#### WHAT THE TASK ASKS
Set down exactly the lines below between the line holding "def pvDomChar (c" and the line holding "def pvDomInt (n", inclusive; no other line belongs in the answer.

Records from a collection:
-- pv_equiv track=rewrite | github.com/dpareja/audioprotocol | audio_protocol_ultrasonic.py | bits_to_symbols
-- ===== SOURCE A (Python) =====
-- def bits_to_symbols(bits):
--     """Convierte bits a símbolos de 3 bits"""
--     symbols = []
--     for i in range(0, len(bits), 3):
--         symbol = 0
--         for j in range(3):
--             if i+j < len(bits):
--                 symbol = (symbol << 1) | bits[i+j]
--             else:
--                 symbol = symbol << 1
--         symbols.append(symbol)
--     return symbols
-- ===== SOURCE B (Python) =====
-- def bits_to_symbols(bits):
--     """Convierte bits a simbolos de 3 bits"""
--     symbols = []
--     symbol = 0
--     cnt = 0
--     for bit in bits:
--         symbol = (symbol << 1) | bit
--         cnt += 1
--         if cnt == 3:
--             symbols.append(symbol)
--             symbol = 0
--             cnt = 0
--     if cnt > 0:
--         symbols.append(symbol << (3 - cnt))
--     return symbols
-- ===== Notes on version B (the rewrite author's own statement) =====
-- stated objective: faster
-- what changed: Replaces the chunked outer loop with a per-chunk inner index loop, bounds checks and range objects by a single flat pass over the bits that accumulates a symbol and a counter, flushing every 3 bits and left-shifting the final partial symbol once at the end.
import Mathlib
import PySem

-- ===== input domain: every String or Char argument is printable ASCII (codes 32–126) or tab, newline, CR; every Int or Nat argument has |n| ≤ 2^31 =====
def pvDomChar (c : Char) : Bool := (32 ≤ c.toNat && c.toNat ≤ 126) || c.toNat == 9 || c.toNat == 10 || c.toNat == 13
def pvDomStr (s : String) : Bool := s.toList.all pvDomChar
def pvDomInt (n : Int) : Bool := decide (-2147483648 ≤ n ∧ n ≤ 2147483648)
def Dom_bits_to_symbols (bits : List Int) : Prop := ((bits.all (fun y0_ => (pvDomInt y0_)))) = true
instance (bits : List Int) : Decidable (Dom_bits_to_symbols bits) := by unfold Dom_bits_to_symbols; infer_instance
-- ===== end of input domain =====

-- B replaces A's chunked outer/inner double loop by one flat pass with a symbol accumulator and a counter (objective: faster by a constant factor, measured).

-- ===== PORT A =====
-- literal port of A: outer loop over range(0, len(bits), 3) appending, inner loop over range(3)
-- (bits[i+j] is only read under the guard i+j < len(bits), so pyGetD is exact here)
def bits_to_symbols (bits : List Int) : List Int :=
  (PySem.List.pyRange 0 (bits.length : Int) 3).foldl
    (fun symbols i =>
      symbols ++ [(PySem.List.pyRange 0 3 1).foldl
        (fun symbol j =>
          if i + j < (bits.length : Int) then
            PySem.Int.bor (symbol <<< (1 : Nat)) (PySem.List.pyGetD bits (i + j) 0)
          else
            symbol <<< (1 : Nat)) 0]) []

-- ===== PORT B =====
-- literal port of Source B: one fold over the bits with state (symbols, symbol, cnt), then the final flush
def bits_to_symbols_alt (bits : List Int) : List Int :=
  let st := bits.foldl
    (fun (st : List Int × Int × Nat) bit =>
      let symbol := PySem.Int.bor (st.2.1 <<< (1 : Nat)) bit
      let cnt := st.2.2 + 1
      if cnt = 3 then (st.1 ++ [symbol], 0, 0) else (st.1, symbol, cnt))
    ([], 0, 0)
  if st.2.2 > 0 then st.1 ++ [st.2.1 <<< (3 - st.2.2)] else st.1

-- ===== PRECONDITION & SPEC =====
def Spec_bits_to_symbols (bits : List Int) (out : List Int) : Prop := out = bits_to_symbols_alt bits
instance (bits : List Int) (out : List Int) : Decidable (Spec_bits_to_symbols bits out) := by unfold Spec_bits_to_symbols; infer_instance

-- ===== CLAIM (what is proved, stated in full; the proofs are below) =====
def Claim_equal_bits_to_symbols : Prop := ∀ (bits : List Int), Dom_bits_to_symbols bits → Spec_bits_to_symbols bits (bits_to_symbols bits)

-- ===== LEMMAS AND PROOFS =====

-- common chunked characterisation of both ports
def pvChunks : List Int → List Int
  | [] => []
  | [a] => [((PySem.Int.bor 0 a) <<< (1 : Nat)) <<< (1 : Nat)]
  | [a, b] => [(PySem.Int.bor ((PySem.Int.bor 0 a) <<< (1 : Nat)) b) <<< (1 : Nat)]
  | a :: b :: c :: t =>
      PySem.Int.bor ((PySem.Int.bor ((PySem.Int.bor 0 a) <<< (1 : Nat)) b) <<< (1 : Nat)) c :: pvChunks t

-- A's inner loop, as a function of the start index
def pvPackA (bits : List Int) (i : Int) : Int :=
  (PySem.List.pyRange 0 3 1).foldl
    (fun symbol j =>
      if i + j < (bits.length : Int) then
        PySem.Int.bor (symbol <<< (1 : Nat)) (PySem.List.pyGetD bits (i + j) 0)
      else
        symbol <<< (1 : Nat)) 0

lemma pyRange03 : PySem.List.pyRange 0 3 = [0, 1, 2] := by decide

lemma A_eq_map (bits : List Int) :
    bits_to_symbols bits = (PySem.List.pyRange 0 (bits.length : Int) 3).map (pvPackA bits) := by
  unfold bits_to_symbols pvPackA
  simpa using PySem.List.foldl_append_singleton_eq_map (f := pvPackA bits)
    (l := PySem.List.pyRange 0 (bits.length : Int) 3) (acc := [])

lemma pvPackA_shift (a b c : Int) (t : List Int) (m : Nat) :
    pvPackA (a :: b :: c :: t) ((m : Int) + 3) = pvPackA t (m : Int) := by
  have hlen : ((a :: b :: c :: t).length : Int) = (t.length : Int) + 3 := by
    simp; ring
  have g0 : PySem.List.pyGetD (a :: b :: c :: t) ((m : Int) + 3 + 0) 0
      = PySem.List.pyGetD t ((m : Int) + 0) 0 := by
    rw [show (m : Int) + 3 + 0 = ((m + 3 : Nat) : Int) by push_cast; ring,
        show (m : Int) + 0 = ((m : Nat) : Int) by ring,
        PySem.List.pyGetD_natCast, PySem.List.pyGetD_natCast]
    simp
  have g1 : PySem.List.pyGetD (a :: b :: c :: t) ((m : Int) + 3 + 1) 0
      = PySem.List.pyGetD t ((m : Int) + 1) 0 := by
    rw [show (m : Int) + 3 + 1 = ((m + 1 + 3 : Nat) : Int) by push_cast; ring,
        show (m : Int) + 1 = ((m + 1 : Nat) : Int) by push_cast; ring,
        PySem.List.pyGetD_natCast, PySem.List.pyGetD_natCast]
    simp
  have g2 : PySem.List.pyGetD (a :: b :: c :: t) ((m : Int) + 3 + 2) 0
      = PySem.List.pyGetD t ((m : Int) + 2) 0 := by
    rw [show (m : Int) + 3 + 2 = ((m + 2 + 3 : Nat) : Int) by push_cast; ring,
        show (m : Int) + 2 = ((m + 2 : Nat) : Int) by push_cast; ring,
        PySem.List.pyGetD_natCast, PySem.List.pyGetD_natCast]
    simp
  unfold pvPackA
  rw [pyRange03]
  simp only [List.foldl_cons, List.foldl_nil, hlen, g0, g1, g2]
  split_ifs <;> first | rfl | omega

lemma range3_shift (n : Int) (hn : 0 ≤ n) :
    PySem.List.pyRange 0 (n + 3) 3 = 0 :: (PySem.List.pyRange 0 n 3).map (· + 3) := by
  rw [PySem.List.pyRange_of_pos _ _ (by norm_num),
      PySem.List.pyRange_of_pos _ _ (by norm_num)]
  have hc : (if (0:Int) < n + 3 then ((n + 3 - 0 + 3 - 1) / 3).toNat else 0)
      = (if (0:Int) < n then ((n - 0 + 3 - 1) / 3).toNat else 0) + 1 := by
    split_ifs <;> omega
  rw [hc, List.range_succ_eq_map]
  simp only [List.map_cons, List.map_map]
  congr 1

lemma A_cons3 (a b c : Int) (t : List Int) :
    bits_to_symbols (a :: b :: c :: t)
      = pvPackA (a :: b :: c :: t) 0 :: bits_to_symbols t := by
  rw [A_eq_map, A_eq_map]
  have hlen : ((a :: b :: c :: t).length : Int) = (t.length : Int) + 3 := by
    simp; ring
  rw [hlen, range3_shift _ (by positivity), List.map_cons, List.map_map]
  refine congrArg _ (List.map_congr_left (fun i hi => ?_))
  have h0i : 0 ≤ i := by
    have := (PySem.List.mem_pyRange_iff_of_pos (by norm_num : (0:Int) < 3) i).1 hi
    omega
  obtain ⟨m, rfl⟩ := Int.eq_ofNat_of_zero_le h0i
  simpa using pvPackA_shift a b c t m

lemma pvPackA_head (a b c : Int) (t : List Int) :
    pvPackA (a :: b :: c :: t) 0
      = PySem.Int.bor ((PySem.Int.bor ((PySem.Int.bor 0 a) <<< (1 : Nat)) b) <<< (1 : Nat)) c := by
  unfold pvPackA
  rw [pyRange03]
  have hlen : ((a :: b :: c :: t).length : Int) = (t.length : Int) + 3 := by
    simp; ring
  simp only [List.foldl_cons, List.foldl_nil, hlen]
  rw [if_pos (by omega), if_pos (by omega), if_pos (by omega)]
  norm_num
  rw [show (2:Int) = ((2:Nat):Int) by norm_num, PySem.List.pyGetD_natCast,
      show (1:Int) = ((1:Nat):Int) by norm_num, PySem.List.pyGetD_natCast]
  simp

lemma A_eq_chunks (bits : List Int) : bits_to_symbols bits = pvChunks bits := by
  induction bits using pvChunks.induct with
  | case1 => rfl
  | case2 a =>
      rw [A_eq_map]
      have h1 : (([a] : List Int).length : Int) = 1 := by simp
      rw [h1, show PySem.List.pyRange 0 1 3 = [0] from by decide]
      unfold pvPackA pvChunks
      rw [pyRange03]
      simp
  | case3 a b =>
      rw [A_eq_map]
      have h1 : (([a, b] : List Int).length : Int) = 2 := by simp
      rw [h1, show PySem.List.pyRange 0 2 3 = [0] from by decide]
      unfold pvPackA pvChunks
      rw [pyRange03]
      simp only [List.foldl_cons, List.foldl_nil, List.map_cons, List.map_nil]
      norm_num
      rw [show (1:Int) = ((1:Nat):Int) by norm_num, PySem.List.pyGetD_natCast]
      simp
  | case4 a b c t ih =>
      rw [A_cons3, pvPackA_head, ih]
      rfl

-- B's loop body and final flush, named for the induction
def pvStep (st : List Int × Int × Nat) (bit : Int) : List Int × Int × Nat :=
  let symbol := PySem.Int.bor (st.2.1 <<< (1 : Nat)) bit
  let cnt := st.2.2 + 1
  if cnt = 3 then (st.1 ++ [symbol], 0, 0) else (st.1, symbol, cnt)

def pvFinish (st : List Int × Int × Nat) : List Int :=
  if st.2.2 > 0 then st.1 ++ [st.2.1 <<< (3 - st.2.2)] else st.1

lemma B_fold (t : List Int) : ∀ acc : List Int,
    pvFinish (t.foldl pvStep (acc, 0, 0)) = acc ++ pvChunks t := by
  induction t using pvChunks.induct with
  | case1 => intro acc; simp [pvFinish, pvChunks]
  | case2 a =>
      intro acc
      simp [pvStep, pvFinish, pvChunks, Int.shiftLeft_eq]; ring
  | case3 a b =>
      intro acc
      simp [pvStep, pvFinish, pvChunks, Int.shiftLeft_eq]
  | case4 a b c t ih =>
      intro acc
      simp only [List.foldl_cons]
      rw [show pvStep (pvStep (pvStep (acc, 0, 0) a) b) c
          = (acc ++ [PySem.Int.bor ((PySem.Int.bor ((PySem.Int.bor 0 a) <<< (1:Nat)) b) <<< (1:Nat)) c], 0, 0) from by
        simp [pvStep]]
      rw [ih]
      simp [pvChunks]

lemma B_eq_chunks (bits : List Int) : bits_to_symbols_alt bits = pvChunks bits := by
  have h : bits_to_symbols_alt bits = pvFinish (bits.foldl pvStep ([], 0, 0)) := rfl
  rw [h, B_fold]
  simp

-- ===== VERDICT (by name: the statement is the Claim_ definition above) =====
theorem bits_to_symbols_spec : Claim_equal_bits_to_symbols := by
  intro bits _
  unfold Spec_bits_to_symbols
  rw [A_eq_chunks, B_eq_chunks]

#### RESULT OF THE TASK
def pvDomChar (c : Char) : Bool := (32 ≤ c.toNat && c.toNat ≤ 126) || c.toNat == 9 || c.toNat == 10 || c.toNat == 13
def pvDomStr (s : String) : Bool := s.toList.all pvDomChar
def pvDomInt (n : Int) : Bool := decide (-2147483648 ≤ n ∧ n ≤ 2147483648)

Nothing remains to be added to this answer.